Кто-то вошел?.. Нет, все было тихо. Дети спали в своей спальне под присмотром преданных служанок. Она возвратила им отцовский дом.

Анжелика укладывалась в великолепную постель и не могла согреться. Она прикасалась к своему молодому, упругому телу и грустно поглаживала нежную кожу. Ни один из живущих мужчин не сможет уже утолить ее желаний. Она всю жизнь будет одинока!


Та часть квартала Марэ, где находился особняк Ботрейи, изобиловала множеством средневековых руин, поскольку здесь некогда высился дворец Сен-Поль, при Карле VI и Карле VII служивший любимой резиденцией французских королей. Дворец предназначался для монархов и принцев, и вокруг него располагались жилые постройки, галереями соединявшиеся с дворами и садами. Там размещались птичники, конюшни и площадки для игр и турниров. Знатные вассалы строили свои дома в непосредственной близости к королю. Островерхие крыши и башенки их добротных особняков, точно таких как в Сансе или в Реймсе, вклинивались в рельефы новых зданий. Сплошь и рядом уцелевшие средневековые постройки, как языки пламени, взметали в небо свои покосившиеся силуэты, контрастируя с прекрасными фасадами зданий, которые проектировали Мансар и Перро.

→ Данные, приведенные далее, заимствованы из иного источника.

lemma findSome?_pyRange_first {β : Type} (g : Int → Option β) (b m : Int) :
    ∀ (k : Nat) (a : Int), (b - a).toNat = k → a ≤ m →
      (∀ c, a ≤ c → c < m → g c = none) → (m < b → (g m).isSome) →
      (PySem.List.pyRange a b 1).findSome? g = if m < b then g m else none := by
  intro k
  induction k with
  | zero =>
    intro a hk ham hcov hfair
    rw [PySem.List.pyRange_one_eq_nil (by omega), if_neg (by omega)]
    rfl
  | succ k ih =>
    intro a hk ham hcov hfair
    have hab : a < b := by omega
    rw [PySem.List.pyRange_one_cons hab, List.findSome?_cons]
    rcases lt_or_eq_of_le ham with h | h
    · rw [hcov a le_rfl h]
      exact ih (a+1) (by omega) (by omega) (fun c hc1 hc2 => hcov c (by omega) hc2) hfair
    · subst h
      have hs := hfair hab
      cases hg : g a with
      | none => rw [hg] at hs; simp at hs
      | some v => simp [if_pos hab]

lemma coveredBy_cons {iv : Int × Int} {t : List (Int × Int)} {c : Int} :
    coveredBy (iv :: t) c ↔ (iv.1 ≤ c ∧ c ≤ iv.2) ∨ coveredBy t c := by
  simp [coveredBy]

lemma sweep_const (ivs : List (Int × Int)) : ∀ (start : Int),
    (∀ iv ∈ ivs, start < iv.1) →
    ivs.foldl (fun free iv => if iv.1 ≤ free then max free (iv.2 + 1) else free) start = start := by
  induction ivs with
  | nil => intro start _; rfl
  | cons iv t ih =>
    intro start h
    rw [List.foldl_cons, if_neg (by have := h iv (by simp); omega)]
    exact ih start (fun x hx => h x (by simp [hx]))

lemma sweep_spec (ivs : List (Int × Int)) : ∀ (start : Int),
    ivs.Pairwise (fun a b => a.1 ≤ b.1) →
    start ≤ ivs.foldl (fun free iv => if iv.1 ≤ free then max free (iv.2 + 1) else free) start ∧
    (∀ c, start ≤ c → c < ivs.foldl (fun free iv => if iv.1 ≤ free then max free (iv.2 + 1) else free) start → coveredBy ivs c) ∧
    ¬ coveredBy ivs (ivs.foldl (fun free iv => if iv.1 ≤ free then max free (iv.2 + 1) else free) start) := by
  induction ivs with
  | nil =>
    intro start _
    simp only [List.foldl_nil]
    exact ⟨le_rfl, fun c h1 h2 => absurd h2 (by omega), by simp [coveredBy]⟩
  | cons iv t ih =>
    intro start hs
    rw [List.pairwise_cons] at hs
    obtain ⟨hhd, htl⟩ := hs
    by_cases hlo : iv.1 ≤ start
    · rw [List.foldl_cons, if_pos hlo]
      obtain ⟨h1, h2, h3⟩ := ih (max start (iv.2 + 1)) htl
      refine ⟨by omega, ?_, ?_⟩
      · intro c hc1 hc2
        rw [coveredBy_cons]
        by_cases hcm : c < max start (iv.2 + 1)
        · exact Or.inl ⟨by omega, by omega⟩
        · exact Or.inr (h2 c (by omega) hc2)
      · rw [coveredBy_cons]
        rintro (⟨ha, hb⟩ | hcb)
        · omega
        · exact h3 hcb
    · have hall : ∀ x ∈ iv :: t, start < x.1 := by
        intro x hx
        rcases List.mem_cons.mp hx with rfl | hx
        · omega
        · have := hhd x hx; omega
      rw [sweep_const _ _ hall]
      refine ⟨le_rfl, fun c h1 h2 => absurd h2 (by omega), ?_⟩
      rintro ⟨x, hx, hx1, _⟩
      have := hall x hx; omega

lemma mem_rowIntervals (cols : List Int) (d row : Int) (iv : Int × Int) :
    iv ∈ rowIntervals cols d row ↔
      ∃ k : Nat, k < cols.length ∧ 0 ≤ d - (row - k) ∧
        iv = (cols.getD k 0 - (d - (row - k)), cols.getD k 0 + (d - (row - k))) := by
  unfold rowIntervals
  rw [PySem.List.mem_sorted, List.mem_filterMap]
  constructor
  · rintro ⟨a, ha, hfa⟩
    rw [PySem.List.mem_enumerate_iff] at ha
    obtain ⟨k, hk, rfl⟩ := ha
    simp only [zero_add] at hfa ⊢
    split_ifs at hfa with hcond
    · refine ⟨k, hk, hcond, ?_⟩
      rw [List.getD_eq_getElem _ _ hk]
      exact (Option.some_inj.mp hfa).symm
  · rintro ⟨k, hk, hcond, rfl⟩
    refine ⟨((k : Int), cols[k]), ?_, ?_⟩
    · rw [PySem.List.mem_enumerate_iff]
      exact ⟨k, hk, by simp⟩
    · simp only
      rw [if_pos hcond, List.getD_eq_getElem _ _ hk]

lemma coveredBy_rowIntervals (cols : List Int) (d c : Int) :
    coveredBy (rowIntervals cols d (cols.length : Int)) c ↔
      coveredA cols d (cols.length : Int) c := by
  unfold coveredBy coveredA
  constructor
  · rintro ⟨iv, hiv, h1, h2⟩
    rw [mem_rowIntervals] at hiv
    obtain ⟨k, hk, hcond, rfl⟩ := hiv
    refine ⟨k, hk, ?_⟩
    unfold distancePy
    rw [if_neg (by exact_mod_cast not_lt.mpr (le_of_lt hk))]
    simp only at h1 h2
    split_ifs <;> omega
  · rintro ⟨k, hk, hd⟩
    unfold distancePy at hd
    rw [if_neg (by exact_mod_cast not_lt.mpr (le_of_lt hk))] at hd
    refine ⟨(cols.getD k 0 - (d - ((cols.length : Int) - k)), cols.getD k 0 + (d - ((cols.length : Int) - k))), ?_, ?_, ?_⟩
    · rw [mem_rowIntervals]
      exact ⟨k, hk, by split_ifs at hd <;> omega, rfl⟩
    · simp only
      split_ifs at hd <;> omega
    · simp only
      split_ifs at hd <;> omega
lemma add_tower_cond (cols rest : List Int) (d c : Int) :
    ((PySem.List.pyRange 0 (cols.length : Int) 1).any
      (fun i => distancePy i (PySem.List.pyGetD (cols ++ rest) i 0) (cols.length : Int) c ≤ d)) = true
    ↔ coveredA cols d (cols.length : Int) c := by
  rw [List.any_eq_true]
  unfold coveredA
  constructor
  · rintro ⟨x, hx, hpx⟩
    rw [PySem.List.mem_pyRange_one] at hx
    refine ⟨x.toNat, by omega, ?_⟩
    have hxx : x = (x.toNat : Int) := by omega
    rw [hxx, PySem.List.pyGetD_natCast, List.getD_append _ _ _ _ (by omega)] at hpx
    rw [← hxx] at hpx ⊢
    exact of_decide_eq_true hpx
  · rintro ⟨k, hk, hpk⟩
    refine ⟨(k : Int), ?_, ?_⟩
    · rw [PySem.List.mem_pyRange_one]; omega
    · rw [PySem.List.pyGetD_natCast, List.getD_append _ _ _ _ (by omega)]
      exact decide_eq_true hpk

lemma add_tower_none (cols rest : List Int) (d c : Int)
    (h : coveredA cols d (cols.length : Int) c) :
    add_tower (cols ++ rest) d (cols.length : Int) c = none := by
  unfold add_tower
  rw [if_pos ((add_tower_cond cols rest d c).mpr h)]

lemma add_tower_some (cols rest : List Int) (d c : Int)
    (h : ¬ coveredA cols d (cols.length : Int) c) :
    add_tower (cols ++ rest) d (cols.length : Int) c =
      some (PySem.List.pySetD (cols ++ rest) (cols.length : Int) c) := by
  unfold add_tower
  rw [if_neg (fun hc => h ((add_tower_cond cols rest d c).mp hc))]

lemma row_step (cols rest : List Int) (d : Int) (n : Nat) :
    (PySem.List.pyRange 0 (n : Int) 1).findSome?
        (fun i => add_tower (cols ++ rest) d (cols.length : Int) i) =
      (if sweepFree (rowIntervals cols d (cols.length : Int)) < (n : Int) then
        some (PySem.List.pySetD (cols ++ rest) (cols.length : Int)
          (sweepFree (rowIntervals cols d (cols.length : Int))))
      else none) := by
  have hs : (rowIntervals cols d (cols.length : Int)).Pairwise (fun a b => a.1 ≤ b.1) := by
    unfold rowIntervals
    exact PySem.List.sorted_pairwise _ _
  obtain ⟨hm0, hmid, hfree⟩ := sweep_spec (rowIntervals cols d (cols.length : Int)) 0 hs
  have hmeq : sweepFree (rowIntervals cols d (cols.length : Int)) =
      (rowIntervals cols d (cols.length : Int)).foldl
        (fun free iv => if iv.1 ≤ free then max free (iv.2 + 1) else free) 0 := rfl
  rw [hmeq] at *
  set m := (rowIntervals cols d (cols.length : Int)).foldl
      (fun free iv => if iv.1 ≤ free then max free (iv.2 + 1) else free) 0 with hm
  rw [findSome?_pyRange_first _ (n : Int) m ((n : Int) - 0).toNat 0 rfl hm0
      (fun c h1 h2 => add_tower_none cols rest d c
        ((coveredBy_rowIntervals cols d c).mp (hmid c h1 h2)))
      (fun hlt => by
        rw [add_tower_some cols rest d m
          (fun hc => hfree ((coveredBy_rowIntervals cols d m).mpr hc))]
        rfl)]
  split_ifs with h
  · rw [add_tower_some cols rest d m
      (fun hc => hfree ((coveredBy_rowIntervals cols d m).mpr hc))]
  · rfl

lemma findSome?_ext {α β : Type} (f g : α → Option β) : ∀ (l : List α),
    (∀ x ∈ l, f x = g x) → l.findSome? f = l.findSome? g := by
  intro l
  induction l with
  | nil => intro _; rfl
  | cons x t ih =>
    intro h
    rw [List.findSome?_cons, List.findSome?_cons, h x (by simp)]
    cases g x with
    | some v => rfl
    | none => exact ih (fun y hy => h y (by simp [hy]))

lemma foldl_step_none (d nI : Int) : ∀ (l : List Int),
    l.foldl (fun acc row => acc.bind (fun cols =>
        let free := sweepFree (rowIntervals cols d row)
        if free < nI then some (cols ++ [free]) else none)) none = none := by
  intro l
  induction l with
  | nil => rfl
  | cons x t ih => simpa using ih

lemma main_loop (d : Int) (n : Nat) : ∀ (fuel : Nat) (cols : List Int),
    cols.length ≤ n → fuel = n - cols.length →
    (let r := n_tower_helperGo fuel (cols ++ List.replicate (n - cols.length) 0) d (cols.length : Int)
     if r.1 then some r.2 else none) =
      (PySem.List.pyRange (cols.length : Int) (n : Int) 1).foldl
        (fun acc row => acc.bind (fun cols =>
            let free := sweepFree (rowIntervals cols d row)
            if free < (n : Int) then some (cols ++ [free]) else none))
        (some cols) := by
  intro fuel
  induction fuel with
  | zero =>
    intro cols hle hf
    have hLn : cols.length = n := by omega
    rw [PySem.List.pyRange_one_eq_nil (by omega), List.foldl_nil]
    simp [n_tower_helperGo, hLn]
  | succ f ih =>
    intro cols hle hf
    have hLn : cols.length < n := by omega
    have hblen : (cols ++ List.replicate (n - cols.length) 0).length = n := by
      simp; omega
    simp only [n_tower_helperGo, hblen]
    rw [if_neg (show ¬((cols.length : Int) = (n : Int)) by exact_mod_cast Nat.ne_of_lt hLn)]
    rw [row_step cols (List.replicate (n - cols.length) 0) d n]
    rw [PySem.List.pyRange_one_cons (by exact_mod_cast hLn), List.foldl_cons]
    simp only [Option.bind_some]
    by_cases hm : sweepFree (rowIntervals cols d (cols.length : Int)) < (n : Int)
    · rw [if_pos hm, if_pos hm]
      set m := sweepFree (rowIntervals cols d (cols.length : Int)) with hmdef
      have hset : PySem.List.pySetD (cols ++ List.replicate (n - cols.length) 0) (cols.length : Int) m
          = (cols ++ [m]) ++ List.replicate (n - (cols ++ [m]).length) 0 := by
        rw [PySem.List.pySetD_natCast]
        have hrep : List.replicate (n - cols.length) (0 : Int) = 0 :: List.replicate (n - cols.length - 1) 0 := by
          rw [← List.replicate_succ]
          congr 1
          omega
        rw [hrep]
        simp
        omega
      rw [hset]
      have hrow : (cols.length : Int) + 1 = ((cols ++ [m]).length : Int) := by simp
      rw [hrow]
      exact ih (cols ++ [m]) (by simp; omega) (by simp; omega)
    · rw [if_neg hm, if_neg hm]
      exact (foldl_step_none d (n : Int) _).symm

theorem ports_eq (n d : Int) : n_tower n d = n_tower_alt n d := by
  unfold n_tower n_tower_alt
  congr 1
  apply findSome?_ext
  intro i hi
  rw [PySem.List.mem_pyRange_one] at hi
  have hn1 : 1 ≤ n.toNat := by omega
  have hcast : ((n.toNat : Nat) : Int) = n := by omega
  dsimp only
  have hb : PySem.List.pySetD (List.replicate n.toNat (0:Int)) 0 i
      = [i] ++ List.replicate (n.toNat - 1) 0 := by
    rw [PySem.List.pySetD_of_nonneg _ _ (le_refl (0:Int))]
    obtain ⟨k, hk⟩ : ∃ k, n.toNat = k + 1 := ⟨n.toNat - 1, by omega⟩
    rw [hk]
    simp [List.replicate_succ]
  rw [hb]
  unfold n_tower_helper
  have hfuel : (((([i] ++ List.replicate (n.toNat - 1) (0:Int)).length : Int)) - 1).toNat
      = n.toNat - 1 := by simp
  rw [hfuel]
  have ml := main_loop d n.toNat (n.toNat - 1) [i] (by simp; omega) (by simp)
  simp only [List.length_cons, List.length_nil] at ml
  rw [hcast] at ml
  exact ml

-- ===== VERDICT (by name: the statement is the Claim_ definition above) =====
theorem n_tower_spec : Claim_equal_n_tower := by
  intro n d _
  unfold Spec_n_tower
  exact ports_eq n d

В глубине сада у Анжелики все еще действовал старинный колодец, зубцами и ажурной резьбой напоминающий изделие какого-нибудь ювелира. Его окружали три круглые ступени, и если по ним подняться, то можно было присесть на край колодца и помечтать в свое удовольствие под кованым железным козырьком, поглаживая пальцами фигурки саламандр на замшелом камне.

Однажды теплым лунным вечером, когда Анжелика прогуливалась по саду, она увидела, как высокий седой старик черпает из колодца воду. Она узнала слугу, который приносил дрова и смотрел за свечами. Когда она въехала в особняк Ботрейи, старик уже там был. Это о нем принц Конде сказал, что он служил еще прежнему владельцу.

Анжелика редко заговаривала со стариком. Остальная прислуга называла его «дедушкой». Она поинтересовалась, как его зовут.